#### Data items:

-- pv_equiv track=rewrite | github.com/dvc0310/Interview-prep-stuff | anki/07-25-2023.py | triplets_smaller
-- ===== SOURCE A (Python) =====
-- def triplets_smaller(nums, target):
--     lst = []
--     list.sort(nums)
--     for i in range(len(nums)):
--         l = i + 1
--         r = len(nums) - 1
--         while l < r:
--             current_sum = nums[i] + nums[l] + nums[r]
--             if current_sum < target:
--                 for k in range(r, l, -1):
--                     lst.append((i, l, k))
--                 l += 1
--             else:
--                 r -= 1
--     return lst
-- ===== SOURCE B (Python) =====
-- def triplets_smaller(nums, target):
--     # Same in-place sort as A (mutation preserved); plain brute-force triple
--     # scan replacing the two-pointer walk.
--     nums.sort()
--     n = len(nums)
--     res = []
--     for i in range(n):
--         for l in range(i + 1, n):
--             for k in range(n - 1, l, -1):
--                 if nums[i] + nums[l] + nums[k] < target:
--                     res.append((i, l, k))
--     return res
-- ===== Notes on version B (the rewrite author's own statement) =====
-- stated objective: simpler
-- what changed: Replaces A's two-pointer scan (which batches ranges of k per step) with a plain brute-force triple loop over i < l < k (k descending) testing each sum directly, after the same in-place sort.
import Mathlib
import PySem

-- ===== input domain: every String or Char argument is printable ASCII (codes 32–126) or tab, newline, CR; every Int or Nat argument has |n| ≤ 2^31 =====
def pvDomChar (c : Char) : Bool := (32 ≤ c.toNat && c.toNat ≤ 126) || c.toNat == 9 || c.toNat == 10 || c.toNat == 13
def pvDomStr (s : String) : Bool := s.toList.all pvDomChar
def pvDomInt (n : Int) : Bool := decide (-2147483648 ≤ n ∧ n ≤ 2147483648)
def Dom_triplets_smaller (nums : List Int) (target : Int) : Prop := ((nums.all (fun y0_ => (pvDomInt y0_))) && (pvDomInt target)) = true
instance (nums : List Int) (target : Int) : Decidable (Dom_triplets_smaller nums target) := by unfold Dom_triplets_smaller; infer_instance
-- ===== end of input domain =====

-- B replaces A's two-pointer scan with a plain brute-force triple loop (same in-place
-- sort; the equivalence proved here is about the RETURN value — both Pythons sort nums
-- in place identically). Objective: simpler.

-- ===== PORT A =====
-- nums[j] : every index either port reads is in range, so the default 0 is never taken
def tsGet (s : List Int) (j : Int) : Int := PySem.List.pyGetD s j 0

-- the 'while l < r' loop of A, for one fixed i
def tsWhileA (s : List Int) (target i l r : Int) (acc : List (Int × Int × Int)) :
    List (Int × Int × Int) :=
  if l < r then
    if tsGet s i + tsGet s l + tsGet s r < target then
      -- 'for k in range(r, l, -1): lst.append((i, l, k))' then 'l += 1'
      tsWhileA s target i (l + 1) r
        ((PySem.List.pyRange r l (-1)).foldl (fun a k => a ++ [(i, l, k)]) acc)
    else
      tsWhileA s target i l (r - 1) acc
  else acc
termination_by (r - l).toNat
decreasing_by all_goals omega

def triplets_smaller (nums : List Int) (target : Int) : List (Int × Int × Int) :=
  let s := PySem.List.sorted nums (fun x => x) false
  (PySem.List.pyRange 0 (s.length : Int) 1).foldl
    (fun acc i => tsWhileA s target i (i + 1) ((s.length : Int) - 1) acc) []

-- ===== PORT B =====
def triplets_smaller_alt (nums : List Int) (target : Int) : List (Int × Int × Int) :=
  let s := PySem.List.sorted nums (fun x => x) false
  let n : Int := s.length
  (PySem.List.pyRange 0 n 1).foldl (fun acc i =>
    (PySem.List.pyRange (i + 1) n 1).foldl (fun acc l =>
      (PySem.List.pyRange (n - 1) l (-1)).foldl (fun acc k =>
        if tsGet s i + tsGet s l + tsGet s k < target then acc ++ [(i, l, k)] else acc)
        acc) acc) []

-- ===== PRECONDITION & SPEC =====
def Spec_triplets_smaller (nums : List Int) (target : Int) (out : List (Int × Int × Int)) : Prop := out = triplets_smaller_alt nums target
instance (nums : List Int) (target : Int) (out : List (Int × Int × Int)) : Decidable (Spec_triplets_smaller nums target out) := by unfold Spec_triplets_smaller; infer_instance

-- ===== CLAIM (what is proved, stated in full; the proofs are below) =====
def Claim_equal_triplets_smaller : Prop := ∀ (nums : List Int) (target : Int), Dom_triplets_smaller nums target → Spec_triplets_smaller nums target (triplets_smaller nums target)

-- ===== LEMMAS AND PROOFS =====

-- the per-(i,l) contribution of B: all k from n-1 down to l+1 whose sum passes
def tsBInner (s : List Int) (target i l : Int) : List (Int × Int × Int) :=
  (PySem.List.pyRange ((s.length : Int) - 1) l (-1)).flatMap
    (fun k => if tsGet s i + tsGet s l + tsGet s k < target then [(i, l, k)] else [])

-- the per-i contribution starting at middle index l
def tsBFrom (s : List Int) (target i l : Int) : List (Int × Int × Int) :=
  (PySem.List.pyRange l (s.length : Int) 1).flatMap (tsBInner s target i)

theorem tsGet_mono (s : List Int) (hs : s.Pairwise (· ≤ ·)) (a b : Int)
    (h0 : 0 ≤ a) (hab : a ≤ b) (hb : b < (s.length : Int)) : tsGet s a ≤ tsGet s b := by
  have h0b : 0 ≤ b := le_trans h0 hab
  have ha : a < (s.length : Int) := lt_of_le_of_lt hab hb
  rw [tsGet, tsGet, PySem.List.pyGetD_eq_getElem (xs := s) (d := 0) h0 ha,
      PySem.List.pyGetD_eq_getElem (xs := s) (d := 0) h0b hb]
  rcases lt_or_eq_of_le hab with h | h
  · exact (List.pairwise_iff_getElem.mp hs) a.toNat b.toNat (by omega) (by omega) (by omega)
  · simp [h]

theorem flatMap_singleton_map {α β : Type} (L : List α) (g : α → β) :
    L.flatMap (fun x => [g x]) = L.map g := by
  induction L with
  | nil => rfl
  | cons y ys ih => simp [ih]

-- generic: a fold that only appends a per-element block is acc ++ flatMap
theorem foldl_emit {α β : Type} (L : List α) (f : List β → α → List β) (E : α → List β)
    (h : ∀ acc x, x ∈ L → f acc x = acc ++ E x) :
    ∀ acc, L.foldl f acc = acc ++ L.flatMap E := by
  induction L with
  | nil => intro acc; simp
  | cons y ys ih =>
    intro acc
    simp only [List.foldl_cons, List.flatMap_cons]
    rw [h acc y (by simp), ih (fun acc x hx => h acc x (by simp [hx])), List.append_assoc]

-- when the cut invariant and the pass condition hold, B's inner scan at l emits
-- exactly A's descending block (i,l,r), …, (i,l,l+1)
theorem tsBInner_eq_block (s : List Int) (target i l r : Int)
    (hs : s.Pairwise (· ≤ ·)) (h0 : 0 ≤ i) (hil : i < l)
    (hr : r ≤ (s.length : Int) - 1)
    (hcut : ∀ k, r < k → k ≤ (s.length : Int) - 1 →
      ¬ (tsGet s i + tsGet s l + tsGet s k < target))
    (hpass : tsGet s i + tsGet s l + tsGet s r < target) (hlr : l < r) :
    tsBInner s target i l = (PySem.List.pyRange r l (-1)).map (fun k => (i, l, k)) := by
  have hsplit : PySem.List.pyRange ((s.length : Int) - 1) l (-1) =
      PySem.List.pyRange ((s.length : Int) - 1) r (-1) ++ PySem.List.pyRange r l (-1) := by
    rw [PySem.List.pyRange_neg_one_eq_reverse, PySem.List.pyRange_neg_one_eq_reverse,
        PySem.List.pyRange_neg_one_eq_reverse,
        PySem.List.pyRange_one_append (l + 1) (r + 1) ((s.length : Int) - 1 + 1)
          (by omega) (by omega), List.reverse_append]
  rw [tsBInner, hsplit, List.flatMap_append]
  have h1 : (PySem.List.pyRange ((s.length : Int) - 1) r (-1)).flatMap
      (fun k => if tsGet s i + tsGet s l + tsGet s k < target then [(i, l, k)] else []) = [] := by
    rw [List.flatMap_eq_nil_iff]
    intro k hk
    rw [PySem.List.mem_pyRange_neg_one] at hk
    simp [hcut k hk.1 (by omega)]
  have h2 : (PySem.List.pyRange r l (-1)).flatMap
      (fun k => if tsGet s i + tsGet s l + tsGet s k < target then [(i, l, k)] else []) =
      (PySem.List.pyRange r l (-1)).map (fun k => (i, l, k)) := by
    rw [List.flatMap_eq_foldl]
    rw [foldl_emit _ _ (fun k => [(i, l, k)])]
    · simp [flatMap_singleton_map]
    · intro acc k hk
      rw [PySem.List.mem_pyRange_neg_one] at hk
      have : tsGet s k ≤ tsGet s r := tsGet_mono s hs k r (by omega) hk.2 (by omega)
      simp [show tsGet s i + tsGet s l + tsGet s k < target by omega]
  rw [h1, h2, List.nil_append]

-- past the cut, every future middle index contributes nothing
theorem tsBFrom_nil (s : List Int) (target i l r : Int)
    (hs : s.Pairwise (· ≤ ·)) (h0 : 0 ≤ i) (hil : i < l) (hrl : r ≤ l)
    (hcut : ∀ k, r < k → k ≤ (s.length : Int) - 1 →
      ¬ (tsGet s i + tsGet s l + tsGet s k < target)) :
    tsBFrom s target i l = [] := by
  rw [tsBFrom, List.flatMap_eq_nil_iff]
  intro l' hl'
  rw [PySem.List.mem_pyRange_one] at hl'
  rw [tsBInner, List.flatMap_eq_nil_iff]
  intro k hk
  rw [PySem.List.mem_pyRange_neg_one] at hk
  have hmono : tsGet s l ≤ tsGet s l' :=
    tsGet_mono s hs l l' (by omega) hl'.1 (by omega)
  have := hcut k (by omega) (by omega)
  simp only [ite_eq_right_iff]
  intro hlt
  exact absurd (by omega : tsGet s i + tsGet s l + tsGet s k < target) this

-- the main invariant: A's while-loop produces exactly B's remaining contributions
theorem tsWhileA_eq (s : List Int) (target i : Int) (hs : s.Pairwise (· ≤ ·))
    (h0 : 0 ≤ i) :
    ∀ (N : ℕ) (l r : Int) (acc : List (Int × Int × Int)), (r - l).toNat ≤ N →
      i < l → r ≤ (s.length : Int) - 1 →
      (∀ k, r < k → k ≤ (s.length : Int) - 1 →
        ¬ (tsGet s i + tsGet s l + tsGet s k < target)) →
      tsWhileA s target i l r acc = acc ++ tsBFrom s target i l := by
  intro N
  induction N with
  | zero =>
    intro l r acc hN hil hr hcut
    have hrl : r ≤ l := by omega
    rw [tsWhileA, if_neg (by omega), tsBFrom_nil s target i l r hs h0 hil hrl hcut,
        List.append_nil]
  | succ N ih =>
    intro l r acc hN hil hr hcut
    by_cases hlr : l < r
    · rw [tsWhileA, if_pos hlr]
      by_cases hpass : tsGet s i + tsGet s l + tsGet s r < target
      · rw [if_pos hpass]
        have hstep : tsBFrom s target i l = tsBInner s target i l ++ tsBFrom s target i (l + 1) := by
          rw [tsBFrom, tsBFrom, PySem.List.pyRange_one_cons (by omega : l < (s.length : Int)),
              List.flatMap_cons]
        have hcut' : ∀ k, r < k → k ≤ (s.length : Int) - 1 →
            ¬ (tsGet s i + tsGet s (l + 1) + tsGet s k < target) := by
          intro k hk1 hk2
          have hmono : tsGet s l ≤ tsGet s (l + 1) :=
            tsGet_mono s hs l (l + 1) (by omega) (by omega) (by omega)
          have := hcut k hk1 hk2
          omega
        rw [ih (l + 1) r _ (by omega) (by omega) hr hcut',
            PySem.List.foldl_append_eq_flatMap, hstep,
            tsBInner_eq_block s target i l r hs h0 hil hr hcut hpass hlr]
        simp [flatMap_singleton_map, List.append_assoc]
      · rw [if_neg hpass]
        have hcut' : ∀ k, r - 1 < k → k ≤ (s.length : Int) - 1 →
            ¬ (tsGet s i + tsGet s l + tsGet s k < target) := by
          intro k hk1 hk2
          rcases eq_or_lt_of_le (by omega : r ≤ k) with h | h
          · rw [← h]; exact hpass
          · exact hcut k h hk2
        exact ih l (r - 1) acc (by omega) hil (by omega) hcut'
    · rw [tsWhileA, if_neg hlr,
          tsBFrom_nil s target i l r hs h0 hil (by omega) hcut, List.append_nil]

-- B's middle loop at i computes tsBFrom from i+1
theorem tsB_per_i (s : List Int) (target i : Int) (acc : List (Int × Int × Int)) :
    (PySem.List.pyRange (i + 1) (s.length : Int) 1).foldl (fun acc l =>
      (PySem.List.pyRange ((s.length : Int) - 1) l (-1)).foldl (fun acc k =>
        if tsGet s i + tsGet s l + tsGet s k < target then acc ++ [(i, l, k)] else acc)
        acc) acc = acc ++ tsBFrom s target i (i + 1) := by
  rw [tsBFrom, foldl_emit _ _ (tsBInner s target i)]
  intro a l _
  rw [tsBInner, foldl_emit _ _
    (fun k => if tsGet s i + tsGet s l + tsGet s k < target then [(i, l, k)] else [])]
  intro a' k _
  split <;> simp

-- ===== VERDICT (by name: the statement is the Claim_ definition above) =====
theorem triplets_smaller_spec : Claim_equal_triplets_smaller := by
  intro nums target _
  unfold Spec_triplets_smaller triplets_smaller triplets_smaller_alt
  set s := PySem.List.sorted nums (fun x => x) false with hsdef
  have hs : s.Pairwise (· ≤ ·) := by
    have := PySem.List.sorted_pairwise (xs := nums) (key := fun x => x)
    simpa using this
  simp only
  rw [foldl_emit _ _ (fun i => tsBFrom s target i (i + 1)), 
      foldl_emit _ _ (fun i => tsBFrom s target i (i + 1))]
  · intro acc i hi
    rw [PySem.List.mem_pyRange_one] at hi
    exact tsB_per_i s target i acc
  · intro acc i hi
    rw [PySem.List.mem_pyRange_one] at hi
    exact tsWhileA_eq s target i hs hi.1 ((s.length : Int) - 1 - (i + 1)).toNat
      (i + 1) ((s.length : Int) - 1) acc (le_refl _) (by omega) (by omega)
      (by intro k hk1 hk2; omega)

#### Task details:
Above are the entries. Output exactly the lines beginning with the line that has "have h2 : (PySem.List.pyRange" and ending with the line that has "intro acc k hk".

#### Result below:
  have h2 : (PySem.List.pyRange r l (-1)).flatMap
      (fun k => if tsGet s i + tsGet s l + tsGet s k < target then [(i, l, k)] else []) =
      (PySem.List.pyRange r l (-1)).map (fun k => (i, l, k)) := by
    rw [List.flatMap_eq_foldl]
    rw [foldl_emit _ _ (fun k => [(i, l, k)])]
    · simp [flatMap_singleton_map]
    · intro acc k hk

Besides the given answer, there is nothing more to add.